Assuming that the light source is a LED or some other non-incandescent light source the internal characteristics of which do not cause any significant delay in changes of emitted intensity, the stepped curve 301 illustrates the actual level of light intensity over time. However, temporally integrating detection means such as the human visual system may be slow enough not to notice all fast changes between intensity levels. The rounded curve 302 illustrates how the change is perceived through such temporally integrating detection means.

FIG. 4 illustrates a similar gradual change between two basic intensity levels, which in this example are located at 5 units and 1 unit. Additionally there is another basic or component intensity level therebetween at 3 units. The switching sequence between time T1 and time T2 first involves repeated switching between the basic level of 5 units and the basic level of 3 units, gradually increasing the relative dwelling time at the lower level. The last half of the switching sequence involves repeated switching between the basic level of 3 units and the basic level of 1 units, again gradually increasing the relative dwelling time at the lower level.

How smooth will the perceived change be, depends on the switching frequency between the basic levels as well as the difference in intensity between adjacent basic levels. As a rule of thumb, if the switching between two adjacent basic levels occurs at a fixed switching period with only the duty cycle changing, the length of the switching period should be less than one tenth of the integration period of the integrating detection means. The concept of switching period means the time interval during which the basic lighting controller dwells in one state and immediately thereafter in another state, if the switching sequence only involves switching between two adjacent basic levels at a time. It is not necessary to perform the switching with a fixed switching period; the length of a switching period may vary during a switching sequence. Also the length of a switching period may change between two different kinds of changes between desired constant intensity levels. If the switching sequence involves repeated switching between three or more basic levels, it may even become difficult to unambiguously determine a switching period.

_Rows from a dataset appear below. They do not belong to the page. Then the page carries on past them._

-- ===== CLAIM (what is proved, stated in full; the proofs are below) =====
def Claim_equal_fix_cycles : Prop := ∀ (original_puzzle : List (List Int)) (solution : List (List Int)), Dom_fix_cycles original_puzzle solution → Pre_fix_cycles original_puzzle solution → Spec_fix_cycles original_puzzle solution (fix_cycles original_puzzle solution)

-- ===== LEMMAS AND PROOFS =====

-- ---- basic grid/visited lemmas ----
def Shaped (n : Nat) (v : List (List Bool)) : Prop :=
  v.length = n ∧ ∀ k, k < n → (v.getD k []).length = n

def fc (n : Nat) (v : List (List Bool)) : Nat :=
  ((Finset.range n ×ˢ Finset.range n).filter (fun p => vget v p.1 p.2 = false)).card

theorem getD_set_ne {α : Type} (l : List α) (i : Nat) (x : α) (b : Nat) (d : α) (h : b ≠ i) :
    (l.set i x).getD b d = l.getD b d := by
  simp [List.getD_eq_getElem?_getD, List.getElem?_set_ne (Ne.symm h)]

theorem getD_set_self {α : Type} (l : List α) (i : Nat) (x : α) (d : α) (h : i < l.length) :
    (l.set i x).getD i d = x := by
  simp [List.getD_eq_getElem?_getD, List.getElem?_set_self h]

theorem vget_vset_ne (v : List (List Bool)) (i j a b : Nat) (h : a ≠ i ∨ b ≠ j) :
    vget (vset v i j) a b = vget v a b := by
  unfold vget vset
  by_cases hai : a = i
  · subst hai
    have hbj : b ≠ j := h.resolve_left (by simp)
    by_cases hl : a < v.length
    · rw [getD_set_self _ _ _ _ hl, getD_set_ne _ _ _ _ _ hbj]
    · rw [List.set_eq_of_length_le (by omega)]
  · rw [getD_set_ne _ _ _ _ _ hai]

theorem vget_vset_self (v : List (List Bool)) (i j : Nat)
    (hi : i < v.length) (hj : j < (v.getD i []).length) :
    vget (vset v i j) i j = true := by
  unfold vget vset
  rw [getD_set_self _ _ _ _ hi, getD_set_self _ _ _ _ hj]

Practical experiments with an arrangement according to the invention have suggested that when a LED light source is driven alternatively with an 18 mA current or a 3 mA current, the human eye begins to perceive flickering if consecutive brighter (18 mA) pulses occur at a frequency that is less then 120 Hz. Consequently the switching sequences should be designed so that the repetition frequency of brighter pulses is always higher than 120 Hz.

It should be noted that FIGS. 3 and 4 do not represent truly real cases, because implementing a change in as few steps as are illustrated here would not result in as smooth an integrated result as the smooth curves 302 and 402 would suggest. The drawings are merely schematic by nature, and the very small number of steps was selected to enhance graphical clarity.

FIGS. 3 and 4 both illustrate changes between two intensity levels that happen to belong to the limited set of basic or component levels (5, 3 or 1 units in FIGS. 3 and 4). It is clear that temporal multiplexing and integration can also be used to produce constant levels of lighting intensity. In a simplified example, if the lighting controller that was assumed to exist in the cases of FIGS. 3 and 4 was left constantly toggling e.g. at a 50% duty cycle between the basic levels of 5 and 3 units, the perceived (integrated) output level would equal 4 units.

FIG. 5 illustrates an implementation principle, according to which a light source (or arrangement of light sources) 501 receives its operating power from a basic lighting controller 502. The word “basic” indicates that the lighting controller 502 is only capable of producing a relatively limited number of output power levels, for example so that it is a PWM controller that only has some few possible output duty cycles, or it is a current controller that only has some few possible output current levels. A possible alternative connection is such where the light source 501 is separately coupled to an operating voltage source and includes a switch. If such a connection includes a simple on/off switch at each light source, the lighting controller 502 only supplies command pulses that set the switch either on or off at a certain duty cycle selected from a very limited set of possible output duty cycles. If said alternative connection involves an analog switch, the commands from the lighting controller set the analog switch into one of certain few possible states to allow a current of preselected magnitude to flow through the light source.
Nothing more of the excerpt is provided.